1. ## Weird function

Let $\displaystyle f$ be a function on the positive integers defined by
$\displaystyle f(n)=\begin{cases} \displaystyle\frac{n}{2}&\text{if }n\text{ is even}\\ n+1&\text{if }n\text{ is odd} \end{cases}$
Now let $\displaystyle g(n)$ be defined as the number of times $\displaystyle f$ must be applied to $\displaystyle n$ for it to first equal 1.
For example, $\displaystyle g(2)=1$ because $\displaystyle f(2)=1$ and $\displaystyle g(5)=5$ because $\displaystyle f(f(f(f(f(5)))))=1$.
How many solutions are there to the equation $\displaystyle g(n)=20$

2. I tried doing it reverse order, and came at a guess of 524288 or 38, don't suppose you have the answer do you? =)

3. Originally Posted by Nyoxis
I tried doing it reverse order, and came at a guess of 524288 or 38, don't suppose you have the answer do you? =)
The answer I got was 4181, but I need some confirmation.

4. Originally Posted by math sucks
The answer I got was 4181, but I need some confirmation.
I've been playing with this for a bit and found out the following.

We may derive an expression for g(x) by considering the decomposition of x into $\displaystyle x = 2^n + r$. In this way we may derive a recursively defined series that generates a value for any g(x) in terms of n and r. I have not carried out the full treatment, but have derived the following table:
$\displaystyle 2^n~\implies~n \text{ steps}$
$\displaystyle 2^n + 1 ~\implies~2n + 1 \text{ steps}$
$\displaystyle 2^n + 2 ~\implies~2n \text{ steps}$
$\displaystyle 2^n + 3 ~\implies~2n \text{ steps}$
$\displaystyle 2^n + 4 ~\implies~2n - 1 \text{ steps}$
$\displaystyle 2^n + 5 ~\implies~2n - 1 \text{ steps}$
$\displaystyle 2^n + 6 ~\implies~2n - 1 \text{ steps}$
$\displaystyle 2^n + 7 ~\implies~2n - 1 \text{ steps}$
$\displaystyle 2^n + 8 ~\implies~2n - 2 \text{ steps}$

I think you can guess how the pattern goes from this.

So to find g(5), for example, we do the following: $\displaystyle x = 5 = 2^2 + 1$. This is of the form $\displaystyle x = 2^n + 1$ where n = 2. So $\displaystyle g(5) = 2(2) + 1 = 5$. Thus g(5) = 5 as expected.

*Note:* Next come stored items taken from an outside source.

-- pv_equiv track=rewrite | github.com/JeffersonChen888/HypoEvolve | pipeline/utils/druggability_extractor.py | _extract_subcellular_location
-- ===== SOURCE A (Python) =====
-- from typing import Dict, List, Optional, Any
--
-- def _extract_subcellular_location(target_data: Dict) -> str:
--     """
--     Extract subcellular location from target data.
--
--     Returns only broad categories to prevent identification.
--
--     Args:
--         target_data: OpenTargets target data
--
--     Returns:
--         Subcellular location: One of Membrane, Cytoplasm, Nucleus, Secreted, Unknown
--     """
--     locations = target_data.get("subcellularLocations", [])
--
--     if locations:
--         location_set = set()
--         for loc in locations:
--             loc_name = loc.get("location", "").lower()
--             if "membrane" in loc_name or "plasma membrane" in loc_name:
--                 location_set.add("Membrane")
--             elif "nucleus" in loc_name:
--                 location_set.add("Nucleus")
--             elif "cytoplasm" in loc_name or "cytosol" in loc_name:
--                 location_set.add("Cytoplasm")
--             elif "secreted" in loc_name or "extracellular" in loc_name:
--                 location_set.add("Secreted")
--
--         # Priority: Membrane > Nucleus > Secreted > Cytoplasm
--         for priority_loc in ["Membrane", "Nucleus", "Secreted", "Cytoplasm"]:
--             if priority_loc in location_set:
--                 return priority_loc
--
--         if location_set:
--             return list(location_set)[0]
--
--     return "Unknown"
-- ===== SOURCE B (Python) =====
-- _CATS = ["Membrane", "Nucleus", "Secreted", "Cytoplasm"]
--
--
-- def _rank(name):
--     # Same first-match chain as the original classifier, mapped to a
--     # priority rank (lower = higher priority); 4 = no match.
--     if "membrane" in name:  # "plasma membrane" already contains "membrane"
--         return 0
--     elif "nucleus" in name:
--         return 1
--     elif "cytoplasm" in name or "cytosol" in name:
--         return 3
--     elif "secreted" in name or "extracellular" in name:
--         return 2
--     else:
--         return 4
--
--
-- def _extract_subcellular_location(target_data):
--     best = 4
--     for loc in target_data.get("subcellularLocations", []):
--         r = _rank(loc.get("location", "").lower())
--         if r < best:
--             best = r
--     return _CATS[best] if best < 4 else "Unknown"
-- ===== Notes on version B (the rewrite author's own statement) =====
-- stated objective: simpler
-- what changed: Replaces the intermediate set plus second priority-scan loop with a single pass that maps each location name to a priority rank and keeps the minimum, indexing the category table at the end.
import Mathlib
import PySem

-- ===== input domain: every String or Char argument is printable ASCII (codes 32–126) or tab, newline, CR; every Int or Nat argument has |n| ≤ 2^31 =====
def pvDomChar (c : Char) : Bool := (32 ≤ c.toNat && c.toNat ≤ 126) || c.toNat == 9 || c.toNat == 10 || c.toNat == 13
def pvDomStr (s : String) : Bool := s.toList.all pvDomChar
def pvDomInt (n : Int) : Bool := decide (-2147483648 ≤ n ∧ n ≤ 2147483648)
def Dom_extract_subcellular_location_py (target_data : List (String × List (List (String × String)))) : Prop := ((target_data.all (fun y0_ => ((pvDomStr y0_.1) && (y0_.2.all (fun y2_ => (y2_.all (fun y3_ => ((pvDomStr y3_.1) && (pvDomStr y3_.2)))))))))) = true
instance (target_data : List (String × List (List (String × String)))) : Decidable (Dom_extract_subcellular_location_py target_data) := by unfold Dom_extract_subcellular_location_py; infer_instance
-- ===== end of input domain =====

-- B replaces A's intermediate set and second priority-scan loop with a single pass keeping the minimum priority rank (simpler decomposition).


-- ===== PORT A =====
def extract_subcellular_location_py (target_data : List (String × List (List (String × String)))) : String :=
  let locations := PySem.Dict.getD (PySem.Dict.mk target_data) "subcellularLocations" []
  if locations ≠ [] then
    let location_set : PySem.Set String :=
      locations.foldl (fun s loc =>
        let loc_name := PySem.Str.lower (PySem.Dict.getD (PySem.Dict.mk loc) "location" "")
        if PySem.Str.isIn "membrane" loc_name || PySem.Str.isIn "plasma membrane" loc_name then
          PySem.Set.add s "Membrane"
        else if PySem.Str.isIn "nucleus" loc_name then
          PySem.Set.add s "Nucleus"
        else if PySem.Str.isIn "cytoplasm" loc_name || PySem.Str.isIn "cytosol" loc_name then
          PySem.Set.add s "Cytoplasm"
        else if PySem.Str.isIn "secreted" loc_name || PySem.Str.isIn "extracellular" loc_name then
          PySem.Set.add s "Secreted"
        else s) PySem.Set.empty
    -- 'for priority_loc in [...]: if priority_loc in location_set: return priority_loc' — early-return loop as find?
    match (["Membrane", "Nucleus", "Secreted", "Cytoplasm"] : List String).find?
        (fun p => PySem.Set.contains location_set p) with
    | some p => p
    | none =>
      -- 'if location_set: return list(location_set)[0]' — unreachable in fact (the set only ever holds the
      -- four category names, so the scan above finds one); ported as the first element of the Set's list.
      match location_set with
      | x :: _ => x
      | [] => "Unknown"
  else "Unknown"

-- ===== PORT B =====
def pvRank (name : String) : Int :=
  if PySem.Str.isIn "membrane" name then 0
  else if PySem.Str.isIn "nucleus" name then 1
  else if PySem.Str.isIn "cytoplasm" name || PySem.Str.isIn "cytosol" name then 3
  else if PySem.Str.isIn "secreted" name || PySem.Str.isIn "extracellular" name then 2
  else 4

def extract_subcellular_location_py_alt (target_data : List (String × List (List (String × String)))) : String :=
  let best : Int :=
    (PySem.Dict.getD (PySem.Dict.mk target_data) "subcellularLocations" []).foldl
      (fun best loc =>
        let r := pvRank (PySem.Str.lower (PySem.Dict.getD (PySem.Dict.mk loc) "location" ""))
        if r < best then r else best) 4
  if best < 4 then
    PySem.List.pyGetD (["Membrane", "Nucleus", "Secreted", "Cytoplasm"] : List String) best "Unknown"
  else "Unknown"

-- ===== PRECONDITION & SPEC =====
def Spec_extract_subcellular_location_py (target_data : List (String × List (List (String × String)))) (out : String) : Prop := out = extract_subcellular_location_py_alt target_data
instance (target_data : List (String × List (List (String × String)))) (out : String) : Decidable (Spec_extract_subcellular_location_py target_data out) := by unfold Spec_extract_subcellular_location_py; infer_instance

-- ===== CLAIM (what is proved, stated in full; the proofs are below) =====
def Claim_equal_extract_subcellular_location_py : Prop := ∀ (target_data : List (String × List (List (String × String)))), Dom_extract_subcellular_location_py target_data → Spec_extract_subcellular_location_py target_data (extract_subcellular_location_py target_data)

-- ===== LEMMAS AND PROOFS =====

-- A's per-location step and B's per-location step, named for the proofs
def pvStepA (s : PySem.Set String) (loc : List (String × String)) : PySem.Set String :=
  let loc_name := PySem.Str.lower (PySem.Dict.getD (PySem.Dict.mk loc) "location" "")
  if PySem.Str.isIn "membrane" loc_name || PySem.Str.isIn "plasma membrane" loc_name then
    PySem.Set.add s "Membrane"
  else if PySem.Str.isIn "nucleus" loc_name then
    PySem.Set.add s "Nucleus"
  else if PySem.Str.isIn "cytoplasm" loc_name || PySem.Str.isIn "cytosol" loc_name then
    PySem.Set.add s "Cytoplasm"
  else if PySem.Str.isIn "secreted" loc_name || PySem.Str.isIn "extracellular" loc_name then
    PySem.Set.add s "Secreted"
  else s

def pvStepB (best : Int) (loc : List (String × String)) : Int :=
  let r := pvRank (PySem.Str.lower (PySem.Dict.getD (PySem.Dict.mk loc) "location" ""))
  if r < best then r else best

def pvCats : List String := ["Membrane", "Nucleus", "Secreted", "Cytoplasm"]

-- priority rank of a set of category names (4 = none of the four present)
def pvRkOf (s : List String) : Int :=
  if "Membrane" ∈ s then 0
  else if "Nucleus" ∈ s then 1
  else if "Secreted" ∈ s then 2
  else if "Cytoplasm" ∈ s then 3
  else 4

theorem pv_rk_bounds (s : List String) : 0 ≤ pvRkOf s ∧ pvRkOf s ≤ 4 := by
  unfold pvRkOf; split_ifs <;> omega

theorem pv_sub_imp (name : String)
    (h : PySem.Str.isIn "plasma membrane" name = true) :
    PySem.Str.isIn "membrane" name = true := by
  rw [PySem.Str.isIn_iff_infix] at h ⊢
  exact List.IsInfix.trans (by decide) h

theorem pv_step_sub (s : PySem.Set String) (loc : List (String × String))
    (hs : ∀ x ∈ s, x ∈ pvCats) : ∀ x ∈ pvStepA s loc, x ∈ pvCats := by
  intro x hx
  simp only [pvStepA] at hx
  split_ifs at hx <;>
    first
      | exact hs x hx
      | (rw [PySem.Set.mem_add] at hx
         rcases hx with hx | hx
         · exact hs x hx
         · simp [hx, pvCats])

theorem pv_rk_add (s : List String) (c : String) (hc : c ∈ pvCats) :
    pvRkOf (PySem.Set.add s c) = min (pvRkOf [c]) (pvRkOf s) := by
  have hmem : ∀ (x : String), x ∈ PySem.Set.add s c ↔ x ∈ s ∨ x = c := by
    intro x; rw [PySem.Set.mem_add]
  fin_cases hc <;>
    (simp only [pvRkOf, hmem, List.mem_singleton]
     split_ifs <;> simp_all)

theorem pv_step_rk (s : PySem.Set String) (loc : List (String × String)) :
    pvStepB (pvRkOf s) loc = pvRkOf (pvStepA s loc) := by
  unfold pvStepA pvStepB
  set name := PySem.Str.lower (PySem.Dict.getD (PySem.Dict.mk loc) "location" "") with hname
  obtain ⟨h0, h4⟩ := pv_rk_bounds s
  by_cases h1 : PySem.Str.isIn "membrane" name = true
  · simp only [pvRank, h1, if_pos, Bool.true_or]
    rw [pv_rk_add s "Membrane" (by simp [pvCats])]
    simp only [pvRkOf, List.mem_singleton]
    split_ifs <;> simp_all
  · have hpm : PySem.Str.isIn "plasma membrane" name = false := by
      by_contra h
      exact h1 (pv_sub_imp name (by revert h; cases PySem.Str.isIn "plasma membrane" name <;> simp))
    simp only [pvRank, h1, hpm, Bool.false_eq_true, Bool.or_self, if_false]
    by_cases h2 : PySem.Str.isIn "nucleus" name = true
    · simp only [h2, if_true]
      rw [pv_rk_add s "Nucleus" (by simp [pvCats])]
      simp only [pvRkOf, List.mem_singleton]
      split_ifs <;> simp_all
    · simp only [h2, Bool.false_eq_true, if_false]
      by_cases h3 : (PySem.Str.isIn "cytoplasm" name || PySem.Str.isIn "cytosol" name) = true
      · simp only [h3, if_true]
        rw [pv_rk_add s "Cytoplasm" (by simp [pvCats])]
        simp only [pvRkOf, List.mem_singleton]
        split_ifs <;> simp_all
      · simp only [h3, Bool.false_eq_true, if_false]
        by_cases h4' : (PySem.Str.isIn "secreted" name || PySem.Str.isIn "extracellular" name) = true
        · simp only [h4', if_true]
          rw [pv_rk_add s "Secreted" (by simp [pvCats])]
          simp only [pvRkOf, List.mem_singleton]
          split_ifs <;> simp_all
        · simp only [h4', Bool.false_eq_true, if_false]
          split_ifs <;> omega

theorem pv_fold_ok (locs : List (List (String × String))) (s : PySem.Set String)
    (hs : ∀ x ∈ s, x ∈ pvCats) :
    (∀ x ∈ locs.foldl pvStepA s, x ∈ pvCats) ∧
      locs.foldl pvStepB (pvRkOf s) = pvRkOf (locs.foldl pvStepA s) := by
  induction locs generalizing s with
  | nil => exact ⟨hs, rfl⟩
  | cons loc rest ih =>
    simp only [List.foldl_cons]
    rw [pv_step_rk s loc]
    exact ih (pvStepA s loc) (pv_step_sub s loc hs)

theorem pv_final (s : PySem.Set String) :
    (∀ x ∈ s, x ∈ pvCats) →
    (match (["Membrane", "Nucleus", "Secreted", "Cytoplasm"] : List String).find?
        (fun p => PySem.Set.contains s p) with
      | some p => p
      | none => match s with | x :: _ => x | [] => "Unknown") =
    (if pvRkOf s < 4 then
        PySem.List.pyGetD (["Membrane", "Nucleus", "Secreted", "Cytoplasm"] : List String) (pvRkOf s) "Unknown"
      else "Unknown") := by
  intro hs
  by_cases hM : "Membrane" ∈ s
  · simp [List.find?, PySem.Set.contains, pvRkOf, hM, PySem.List.pyGetD, PySem.List.pyGet?, PySem.List.pyIdx?]
  · by_cases hN : "Nucleus" ∈ s
    · simp [List.find?, PySem.Set.contains, pvRkOf, hM, hN, PySem.List.pyGetD, PySem.List.pyGet?, PySem.List.pyIdx?]
    · by_cases hS : "Secreted" ∈ s
      · simp [List.find?, PySem.Set.contains, pvRkOf, hM, hN, hS, PySem.List.pyGetD, PySem.List.pyGet?, PySem.List.pyIdx?]
      · by_cases hC : "Cytoplasm" ∈ s
        · simp [List.find?, PySem.Set.contains, pvRkOf, hM, hN, hS, hC, PySem.List.pyGetD, PySem.List.pyGet?, PySem.List.pyIdx?]
        · have hnil : s = [] := by
            cases s with
            | nil => rfl
            | cons x xs =>
              exfalso
              have := hs x (by simp)
              simp [pvCats] at this
              rcases this with h | h | h | h <;> subst h <;>
                [exact hM (by simp); exact hN (by simp); exact hS (by simp); exact hC (by simp)]
          subst hnil
          simp [List.find?, PySem.Set.contains, pvRkOf]

-- ===== VERDICT (by name: the statement is the Claim_ definition above) =====
theorem extract_subcellular_location_py_spec : Claim_equal_extract_subcellular_location_py := by
  intro target_data _
  unfold Spec_extract_subcellular_location_py
  show extract_subcellular_location_py target_data = _
  unfold extract_subcellular_location_py extract_subcellular_location_py_alt
  have hA : (fun (s : PySem.Set String) (loc : List (String × String)) =>
      let loc_name := PySem.Str.lower (PySem.Dict.getD (PySem.Dict.mk loc) "location" "")
      if PySem.Str.isIn "membrane" loc_name || PySem.Str.isIn "plasma membrane" loc_name then
        PySem.Set.add s "Membrane"
      else if PySem.Str.isIn "nucleus" loc_name then
        PySem.Set.add s "Nucleus"
      else if PySem.Str.isIn "cytoplasm" loc_name || PySem.Str.isIn "cytosol" loc_name then
        PySem.Set.add s "Cytoplasm"
      else if PySem.Str.isIn "secreted" loc_name || PySem.Str.isIn "extracellular" loc_name then
        PySem.Set.add s "Secreted"
      else s) = pvStepA := rfl
  have hB : (fun (best : Int) (loc : List (String × String)) =>
      let r := pvRank (PySem.Str.lower (PySem.Dict.getD (PySem.Dict.mk loc) "location" ""))
      if r < best then r else best) = pvStepB := rfl
  simp only [hA, hB]
  generalize PySem.Dict.getD (PySem.Dict.mk target_data) "subcellularLocations" [] = locs
  have hempty : pvRkOf PySem.Set.empty = 4 := rfl
  obtain ⟨hsub, hfold⟩ := pv_fold_ok locs PySem.Set.empty
    (by intro x hx; simp [PySem.Set.empty] at hx)
  rw [hempty] at hfold
  rw [hfold]
  by_cases hne : locs = []
  · subst hne
    simp [pvRkOf, PySem.Set.empty]
  · simp only [hne, ne_eq, not_false_eq_true, if_true]
    exact pv_final _ hsub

We wish to find x such that g(x) = 20. We have several possibilities just in the small table I derived above:
$\displaystyle 20 = n \implies n = 20 \implies x = 2^{20}$
$\displaystyle 20 = 2n \implies n = 10 \implies x = 2^{10} + 2 \text{ or } x = 2^{10} + 3$
$\displaystyle 20 = 2n - 2 \implies n = 11 \implies x = 2^{11} + 8$
etc.

So I've got g(1048576) = g(2056) = g(1027) = g(1026) as just some possibilities.

Once you derive the general relationship you should be able to just write x in terms of n and r.

(By the way, double check 4181; I'm getting g(4181) = 18.)

-Dan

5. By 4181, I meant that there are 4181 many solutions to the equation $\displaystyle g(n)=20$, not that $\displaystyle g(4181)=20$. The question does not require you to find the general form of the solutions, just how many there are.